To do this I first had to create a matrix that contained the predicted and true values. I first did this with the multiple linear regression model and the polynomial regression model.
MLR model
MLR <- linear_reg() %>%
set_engine(engine = "lm")
train_fit <- MLR %>%
fit(precip ~ relative_humidity + dry_bulb_temp_f + wind_speed + station_pressure, data = train_data)
MLR_results <- train_fit %>%
predict(new_data = test_data) %>%
mutate(truth = test_data$precip)
Taking a look at the matrix
head(MLR_results)
## # A tibble: 6 × 2
## .pred truth
## <dbl> <dbl>
## 1 -0.000983 0
## 2 0.00977 0
## 3 0.00275 0
## 4 -0.0107 0
## 5 0.00598 NA
## 6 -0.00363 NA
Polynomial model
polynomial <- linear_reg () %>%
set_engine(engine = "lm")
train_fit2 <- polynomial %>%
fit(precip ~ poly(relative_humidity, 10, raw = TRUE), data = train_data)

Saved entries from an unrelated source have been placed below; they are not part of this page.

-- pv_equiv track=rewrite | github.com/jmunsell1195/Registrar-Data-Project | Original Files/1344734 - Introductory Physics Student - Copy-20211024T174607Z-001/1344734 - Introductory Physics Student - Copy/features.py | duplicate
-- ===== SOURCE A (Python) =====
-- def duplicate(lst):
--     duplicates = {}
--     dup_list = [(lst[i],i) for i in range(len(lst)) if lst.count(lst[i]) > 1]
--     dup_item = [dup_list[i][0] for i in range(len(dup_list))]
--     dup_item = list(set(dup_item))
--     dup_item.sort()
--     for item in dup_item:
--         ind = []
--         for i in range(len(dup_list)):
--             if item == dup_list[i][0]:
--                 ind.append(dup_list[i][1])
--         if item not in duplicates.keys():
--             duplicates[item] = ind
--     return duplicates
-- ===== SOURCE B (Python) =====
-- def duplicate(lst):
--     pos = {}
--     for i, x in enumerate(lst):
--         pos.setdefault(x, []).append(i)
--     return {v: pos[v] for v in sorted(pos) if len(pos[v]) > 1}
-- ===== Notes on version B (the rewrite author's own statement) =====
-- stated objective: faster
-- what changed: Replaces the quadratic count()-filtered comprehension plus per-value rescans with a single grouping pass that records each value's index list, then one sort of the distinct keys and a filter on group size.
import Mathlib
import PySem

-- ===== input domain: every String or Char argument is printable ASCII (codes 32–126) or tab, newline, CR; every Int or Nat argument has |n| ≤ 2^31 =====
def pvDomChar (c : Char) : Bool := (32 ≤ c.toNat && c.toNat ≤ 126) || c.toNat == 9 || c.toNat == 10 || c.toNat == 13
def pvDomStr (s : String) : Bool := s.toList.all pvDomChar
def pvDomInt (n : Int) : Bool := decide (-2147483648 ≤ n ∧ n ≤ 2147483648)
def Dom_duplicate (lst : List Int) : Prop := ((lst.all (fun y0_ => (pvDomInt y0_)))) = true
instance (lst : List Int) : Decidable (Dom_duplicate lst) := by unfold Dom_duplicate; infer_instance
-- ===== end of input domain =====

-- B groups indices by value in one pass, then sorts only the distinct keys; A rescans the list per value.

-- ===== PORT A =====
def duplicate (lst : List Int) : List (Int × List Int) :=
  -- dup_list = [(lst[i],i) for i in range(len(lst)) if lst.count(lst[i]) > 1]
  let dup_list : List (Int × Int) :=
    ((PySem.List.pyRange 0 (lst.length : Int) 1).filter
      (fun i => lst.count (PySem.List.pyGetD lst i 0) > 1)).map
      (fun i => (PySem.List.pyGetD lst i 0, i))
  -- dup_item = [dup_list[i][0] for i in range(len(dup_list))]
  let dup_item : List Int :=
    (PySem.List.pyRange 0 (dup_list.length : Int) 1).map
      (fun i => (PySem.List.pyGetD dup_list i (0, 0)).1)
  -- dup_item = list(set(dup_item)); dup_item.sort()
  let dup_item := PySem.List.sorted (PySem.Set.ofList dup_item) (fun x => x) false
  -- for item in dup_item: … ;  return duplicates
  (dup_item.foldl
    (fun (duplicates : PySem.Dict Int (List Int)) item =>
      let ind : List Int :=
        (PySem.List.pyRange 0 (dup_list.length : Int) 1).foldl
          (fun ind i =>
            if item == (PySem.List.pyGetD dup_list i (0, 0)).1 then
              ind ++ [(PySem.List.pyGetD dup_list i (0, 0)).2]
            else ind)
          []
      if duplicates.contains item then duplicates else duplicates.insert item ind)
    PySem.Dict.empty).items

-- ===== PORT B =====
def duplicate_alt (lst : List Int) : List (Int × List Int) :=
  -- pos = {}; for i, x in enumerate(lst): pos.setdefault(x, []).append(i)
  let pos : PySem.Dict Int (List Int) :=
    (PySem.List.enumerate lst 0).foldl
      (fun d p => d.modify p.2 [] (· ++ [p.1])) PySem.Dict.empty
  -- return {v: pos[v] for v in sorted(pos) if len(pos[v]) > 1}
  (((PySem.List.sorted pos.keys (fun v => v) false).filter
      (fun v => (pos.getD v []).length > 1)).foldl
    (fun (d : PySem.Dict Int (List Int)) v => d.insert v (pos.getD v []))
    PySem.Dict.empty).items

-- ===== PRECONDITION & SPEC =====
def Spec_duplicate (lst : List Int) (out : List (Int × List Int)) : Prop := out = duplicate_alt lst
instance (lst : List Int) (out : List (Int × List Int)) : Decidable (Spec_duplicate lst out) := by unfold Spec_duplicate; infer_instance

-- ===== CLAIM (what is proved, stated in full; the proofs are below) =====
def Claim_equal_duplicate : Prop := ∀ (lst : List Int), Dom_duplicate lst → Spec_duplicate lst (duplicate lst)

-- ===== LEMMAS AND PROOFS =====

-- swapped enumerate: the (value, index) pairs of lst
def pvE (lst : List Int) : List (Int × Int) :=
  (PySem.List.enumerate lst 0).map (fun p => (p.2, p.1))

-- A's dup_list
def pvDupList (lst : List Int) : List (Int × Int) :=
  ((PySem.List.pyRange 0 (lst.length : Int) 1).filter
    (fun i => lst.count (PySem.List.pyGetD lst i 0) > 1)).map
    (fun i => (PySem.List.pyGetD lst i 0, i))

-- B's pos dict
def pvPos (lst : List Int) : PySem.Dict Int (List Int) :=
  (PySem.List.enumerate lst 0).foldl
    (fun d p => d.modify p.2 [] (· ++ [p.1])) PySem.Dict.empty

-- common normal form of both results
def pvN (lst : List Int) : List (Int × List Int) :=
  ((PySem.List.sorted (PySem.Set.ofList lst) (fun x => x) false).filter
    (fun v => 1 < lst.count v)).map (fun v => (v, (pvPos lst).getD v []))

lemma pvE_map_fst (lst : List Int) : (pvE lst).map (·.1) = lst := by
  simp [pvE, List.map_map, Function.comp_def, PySem.List.map_snd_enumerate]

lemma pvDupList_eq (lst : List Int) :
    pvDupList lst = (pvE lst).filter (fun p => 1 < lst.count p.1) := by
  rw [pvE, PySem.List.enumerate_eq_map_pyRange (d := 0), List.map_map]
  rw [List.filter_map]
  simp [pvDupList, Function.comp_def]

lemma pvPos_getD (lst : List Int) (v : Int) :
    (pvPos lst).getD v [] = ((pvE lst).filter (fun p => p.1 == v)).map (·.2) := by
  have h : pvPos lst = (pvE lst).foldl (fun d p => d.modify p.1 [] (· ++ [p.2])) PySem.Dict.empty := by
    rw [pvE, List.foldl_map]; rfl
  rw [h, PySem.Dict.getD_foldl_modify_append, PySem.Dict.getD_empty]
  simp

lemma pvPos_keys (lst : List Int) : (pvPos lst).keys = PySem.Set.ofList lst := by
  rw [pvPos, PySem.Dict.keys_foldl_modify_key]
  simp [PySem.Dict.keys_empty, PySem.List.map_snd_enumerate]
  rfl

lemma pvPos_len (lst : List Int) (v : Int) :
    ((pvPos lst).getD v []).length = lst.count v := by
  rw [pvPos_getD, List.length_map, ← List.countP_eq_length_filter]
  have h : List.count v lst = List.countP (fun p => p.1 == v) (pvE lst) := by
    conv_lhs => rw [← pvE_map_fst lst]
    rw [List.count, List.countP_map]
    rfl
  rw [h]

lemma pvInd_eq (lst : List Int) (v : Int) (h : 1 < lst.count v) :
    ((pvDupList lst).filter (fun p => v == p.1)).map (·.2) = (pvPos lst).getD v [] := by
  rw [pvDupList_eq, pvPos_getD, List.filter_filter]
  congr 1
  apply List.filter_congr
  intro p _
  by_cases hp : p.1 = v
  · subst hp
    simp [decide_eq_true h]
  · have h1 : (p.1 == v) = false := by simpa using hp
    have h2 : (v == p.1) = false := by simpa using Ne.symm hp
    rw [h1, h2, Bool.false_and]

lemma pvMemDupFst (lst : List Int) (a : Int) :
    a ∈ (pvDupList lst).map (·.1) ↔ a ∈ lst ∧ 1 < lst.count a := by
  rw [pvDupList_eq]
  constructor
  · intro h
    obtain ⟨p, hp, rfl⟩ := List.mem_map.mp h
    obtain ⟨hpE, hpc⟩ := List.mem_filter.mp hp
    have : p.1 ∈ (pvE lst).map (·.1) := List.mem_map_of_mem hpE
    rw [pvE_map_fst] at this
    exact ⟨this, by simpa using hpc⟩
  · rintro ⟨ha, hc⟩
    have ha' : a ∈ (pvE lst).map (·.1) := by rw [pvE_map_fst]; exact ha
    obtain ⟨p, hpE, rfl⟩ := List.mem_map.mp ha'
    exact List.mem_map_of_mem (List.mem_filter.mpr ⟨hpE, by simpa using hc⟩)

lemma pvKeys_eq (lst : List Int) :
    PySem.List.sorted (PySem.Set.ofList ((pvDupList lst).map (·.1))) (fun x => x) false
      = (PySem.List.sorted (PySem.Set.ofList lst) (fun x => x) false).filter
          (fun v => 1 < lst.count v) := by
  have hpair : ((PySem.List.sorted (PySem.Set.ofList lst) (fun x => x) false).filter
      (fun v => 1 < lst.count v)).Pairwise (· < ·) :=
    (PySem.List.sorted_ofList_pairwise_lt (xs := lst)).filter _
  refine PySem.List.sorted_eq_of_perm_of_pairwise_lt _ _ (fun x => x) ?_ hpair
  apply (List.perm_ext_iff_of_nodup (hpair.imp ne_of_lt) (PySem.Set.nodup_ofList _)).mpr
  intro a
  simp only [List.mem_filter, PySem.List.mem_sorted, PySem.Set.mem_ofList, pvMemDupFst,
    decide_eq_true_eq]

lemma pvGuardedFold (f : Int → List Int) :
    ∀ (l : List Int) (d : PySem.Dict Int (List Int)), l.Nodup →
      (∀ v ∈ l, d.contains v = false) →
      (l.foldl (fun acc v => if acc.contains v then acc else acc.insert v (f v)) d).items
        = d.items ++ l.map (fun v => (v, f v))
  | [], d, _, _ => by simp
  | x :: t, d, hn, hd => by
    have hx : d.contains x = false := hd x (List.mem_cons_self)
    have hrec := pvGuardedFold f t (d.insert x (f x)) (List.Nodup.of_cons hn)
      (fun v hv => by
        rw [PySem.Dict.contains_insert]
        have hne : v ≠ x := fun h => (List.nodup_cons.mp hn).1 (h ▸ hv)
        simp [hne, hd v (List.mem_cons_of_mem x hv)])
    simp only [List.foldl_cons, hx, Bool.false_eq_true, if_false]
    rw [hrec, PySem.Dict.items_insert_of_not_contains d (f x) hx]
    simp
lemma pvAlt_eq (lst : List Int) : duplicate_alt lst = pvN lst := by
  show ((((PySem.List.sorted (pvPos lst).keys (fun v => v) false).filter
      (fun v => ((pvPos lst).getD v []).length > 1)).foldl
    (fun (d : PySem.Dict Int (List Int)) v => d.insert v ((pvPos lst).getD v []))
    PySem.Dict.empty).items) = pvN lst
  have hnodup : (((PySem.List.sorted (pvPos lst).keys (fun v => v) false).filter
      (fun v => ((pvPos lst).getD v []).length > 1)).map (fun a => a)).Nodup := by
    rw [List.map_id']
    refine List.Nodup.filter _ ?_
    rw [(PySem.List.sorted_perm (pvPos lst).keys (fun v => v) false).nodup_iff, pvPos_keys]
    exact PySem.Set.nodup_ofList _
  rw [PySem.Dict.items_foldl_insert_fresh _ (fun a => a) (fun a => (pvPos lst).getD a [])
    PySem.Dict.empty (fun a _ => PySem.Dict.contains_empty a) hnodup]
  simp [pvPos_keys, pvPos_len, pvN, PySem.Dict.empty]

lemma pvA_eq (lst : List Int) : duplicate lst = pvN lst := by
  show (((PySem.List.sorted (PySem.Set.ofList
      ((PySem.List.pyRange 0 ((pvDupList lst).length : Int) 1).map
        (fun i => (PySem.List.pyGetD (pvDupList lst) i (0, 0)).1))) (fun x => x) false).foldl
    (fun (duplicates : PySem.Dict Int (List Int)) item =>
      if duplicates.contains item then duplicates
      else duplicates.insert item
        ((PySem.List.pyRange 0 ((pvDupList lst).length : Int) 1).foldl
          (fun ind i =>
            if item == (PySem.List.pyGetD (pvDupList lst) i (0, 0)).1 then
              ind ++ [(PySem.List.pyGetD (pvDupList lst) i (0, 0)).2]
            else ind)
          []))
    PySem.Dict.empty).items) = pvN lst
  have hmap : ∀ (xs : List (Int × Int)), (PySem.List.pyRange 0 (xs.length : Int) 1).map
      (fun i => (PySem.List.pyGetD xs i (0, 0)).1) = xs.map (·.1) := by
    intro xs
    rw [show (fun i => (PySem.List.pyGetD xs i ((0 : Int), (0 : Int))).1)
        = ((fun (p : Int × Int) => p.1) ∘ (fun i => PySem.List.pyGetD xs i (0, 0))) from rfl,
      ← List.map_map, PySem.List.map_pyGetD_pyRange_zero' xs (0, 0)]
  rw [hmap (pvDupList lst)]
  rw [pvGuardedFold _ _ PySem.Dict.empty
    (by rw [(PySem.List.sorted_perm _ _ _).nodup_iff]; exact PySem.Set.nodup_ofList _)
    (fun v _ => PySem.Dict.contains_empty v)]
  rw [pvKeys_eq]
  show [] ++ _ = _
  rw [List.nil_append, pvN]
  apply List.map_congr_left
  intro v hv
  have hc : 1 < lst.count v := by
    have := (List.mem_filter.mp hv).2
    simpa using this
  rw [PySem.List.foldl_pyRange_zero_pyGetD' (pvDupList lst) (0, 0)
    (fun acc p => if v == p.1 then acc ++ [p.2] else acc) []]
  rw [PySem.List.foldl_append_if (fun p => v == p.1) (fun p => p.2) (pvDupList lst) []]
  rw [List.nil_append, pvInd_eq lst v hc]

-- ===== VERDICT (by name: the statement is the Claim_ definition above) =====
theorem duplicate_spec : Claim_equal_duplicate := by
  intro lst _
  unfold Spec_duplicate
  rw [pvA_eq, pvAlt_eq]
-- ===== lockstep of A's level fold with B's phase-1 fold, carrying push bookkeeping =====

-- mid-node invariant: x's neighbour prefix `done` processed; P = fully processed frontier prefix
def pvNInv (d : Int) (v w : Array Int) (P : List Int) (x : Int) (done : List Int)
    (v' w' : Array Int) (E : List Int) (dist' : Array Int) : Prop :=
  v'.size = 100001 ∧ w'.size = 100001 ∧ dist'.size = 100001 ∧
  (∀ y, 0 ≤ y → y ≤ 100000 → pvGet v' y = pvGet dist' y + 1) ∧
  (∀ y, y ∉ E → pvGet v' y = pvGet v y ∧ pvGet w' y = pvGet w y) ∧
  (∀ y, y ∈ E ↔ pvGet v' y = d + 2) ∧
  (∀ y ∈ E, 0 ≤ y ∧ y ≤ 100000 ∧ pvGet v y = 0) ∧
  E.Nodup ∧
  (∀ p ∈ E, pvGet w' p = pvPush w P p + pvContrib w x done p) ∧
  (∀ q ∈ P, ∀ e ∈ ([q - 1, q + 1, q * 2] : List Int),
    0 ≤ e → e ≤ 100000 → pvGet v' e ≠ 0) ∧
  (∀ e ∈ done, 0 ≤ e → e ≤ 100000 → pvGet v' e ≠ 0) ∧
  pvSC v' = pvSC v + E.length

-- level invariant: P processed, between nodes
def pvMInv2 (d : Int) (v w : Array Int) (P : List Int)
    (v' w' : Array Int) (E : List Int) (dist' : Array Int) : Prop :=
  v'.size = 100001 ∧ w'.size = 100001 ∧ dist'.size = 100001 ∧
  (∀ y, 0 ≤ y → y ≤ 100000 → pvGet v' y = pvGet dist' y + 1) ∧
  (∀ y, y ∉ E → pvGet v' y = pvGet v y ∧ pvGet w' y = pvGet w y) ∧
  (∀ y, y ∈ E ↔ pvGet v' y = d + 2) ∧
  (∀ y ∈ E, 0 ≤ y ∧ y ≤ 100000 ∧ pvGet v y = 0) ∧
  E.Nodup ∧
  (∀ p ∈ E, pvGet w' p = pvPush w P p) ∧
  (∀ q ∈ P, ∀ e ∈ ([q - 1, q + 1, q * 2] : List Int),
    0 ≤ e → e ≤ 100000 → pvGet v' e ≠ 0) ∧
  pvSC v' = pvSC v + E.length
-- ===== PORT B =====
def lbIndicators : List String :=
  ["access denied", "verify you are human", "captcha", "datadome",
   "incident id", "blocked", "challenge"]

-- _build_trie's inner loop body: follow/create the child of `node` labelled `ch`
def lbBuildInner (st : List (PySem.Dict Char Nat) × List Bool × Nat) (ch : Char) :
    List (PySem.Dict Char Nat) × List Bool × Nat :=
  match (st.1.getD st.2.2 PySem.Dict.empty).get? ch with
  | some nxt => (st.1, st.2.1, nxt)
  | none =>
      let nxt := st.1.length
      let children := st.1 ++ [PySem.Dict.empty]
      (children.set st.2.2 ((children.getD st.2.2 PySem.Dict.empty).insert ch nxt),
       st.2.1 ++ [false], nxt)

-- _build_trie's outer loop body: insert one word, mark its last node terminal
def lbBuildWord (st : List (PySem.Dict Char Nat) × List Bool) (w : String) :
    List (PySem.Dict Char Nat) × List Bool :=
  let r := w.toList.foldl lbBuildInner (st.1, st.2, 0)
  (r.1, r.2.1.set r.2.2 true)

-- _CHILDREN, _TERMINAL = _build_trie(_INDICATORS)
def lbTrie : List (PySem.Dict Char Nat) × List Bool :=
  lbIndicators.foldl lbBuildWord ([PySem.Dict.empty], [false])

def lbChildren : List (PySem.Dict Char Nat) := lbTrie.1
def lbTerminal : List Bool := lbTrie.2

-- inner 'for node in active' loop body
def lbStepAdd (c : Char) (acc : PySem.Set Nat) (node : Nat) : PySem.Set Nat :=
  match (lbChildren.getD node PySem.Dict.empty).get? c with
  | some t => PySem.Set.add acc t
  | none => acc

-- one character of the scan: advance the active set, update the found flag
def lbStep (st : PySem.Set Nat × Bool) (ch : Char) : PySem.Set Nat × Bool :=
  let nxt := st.1.foldl (lbStepAdd (PySem.Chars.lowerChar ch)) (PySem.Set.ofList [0])
  (nxt, st.2 || nxt.any (fun n => lbTerminal.getD n false))

def looks_blocked_py_alt (html : String) : Bool :=
  if html == "" then true
  else (html.toList.foldl lbStep (PySem.Set.ofList [0], false)).2

-- ===== PRECONDITION & SPEC =====
def Spec_looks_blocked_py (html : String) (out : Bool) : Prop := out = looks_blocked_py_alt html
instance (html : String) (out : Bool) : Decidable (Spec_looks_blocked_py html out) := by unfold Spec_looks_blocked_py; infer_instance

-- ===== CLAIM (what is proved, stated in full; the proofs are below) =====
def Claim_equal_looks_blocked_py : Prop := ∀ (html : String), Dom_looks_blocked_py html → Spec_looks_blocked_py html (looks_blocked_py html)

-- ===== LEMMAS AND PROOFS =====

-- deterministic walk of the trie from node n along w (proof-side spec of the trie)
def lbFollow : List Char → Nat → Option Nat
  | [], n => some n
  | c :: w, n =>
    match (lbChildren.getD n PySem.Dict.empty).get? c with
    | none => none
    | some m => lbFollow w m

poly_relative_humidity <- train_fit2 %>%
predict(new_data = test_data) %>%
mutate(truth = test_data$precip)
Taking a look at the matrix
head(poly_relative_humidity)
## # A tibble: 6 × 2
## .pred truth
## <dbl> <dbl>
## 1 0.0000583 0
## 2 0.00498 0
## 3 -0.0000692 0
## 4 -0.0000790 0
## 5 0.000746 NA
## 6 -0.0000763 NA
After calculating the predicted and true values for both models I then calculated their R squared.
rsq_MLR <- rsq(MLR_results, truth = truth, estimate = .pred)
rsq_MLR
## # A tibble: 1 × 3
## .metric .estimator .estimate
## <chr> <chr> <dbl>
## 1 rsq standard 0.110
rsq_poly_humiditity <- rsq(poly_relative_humidity, truth = truth, estimate = .pred)
rsq_poly_humiditity
## # A tibble: 1 × 3
## .metric .estimator .estimate
## <chr> <chr> <dbl>
## 1 rsq standard 0.112
I then fitted the values into a dataframe for comparison including the R-squared calculated based on the training data.
model_names <- c("Relative_humidity_poly", "MLR_all")
train_error <- c("0.05536", "0.04632")
test_error <- c("0.06346145", "0.06314133")
comparison_df <- data.frame(model_names, train_error, test_error)
Comparison dataframe
comparison_df
## model_names train_error test_error
## 1 Relative_humidity_poly 0.05536 0.06346145
## 2 MLR_all 0.04632 0.06314133
The results of the R-squared showed the 10th order polynomial regression model of relative_humidity to be the better model. As it has a greater R-squared value for both the training and testing data. Furthemore, I believe a polynomial regression model of higher order would have produced an even greater R-squared value.
This concludes the end of my project. Thank you for reading and thanks to IBM for providing the Data Analysis with R course; that has taught me a lot about R programming and the data analysis process and introduced me to the topic of data visualisation.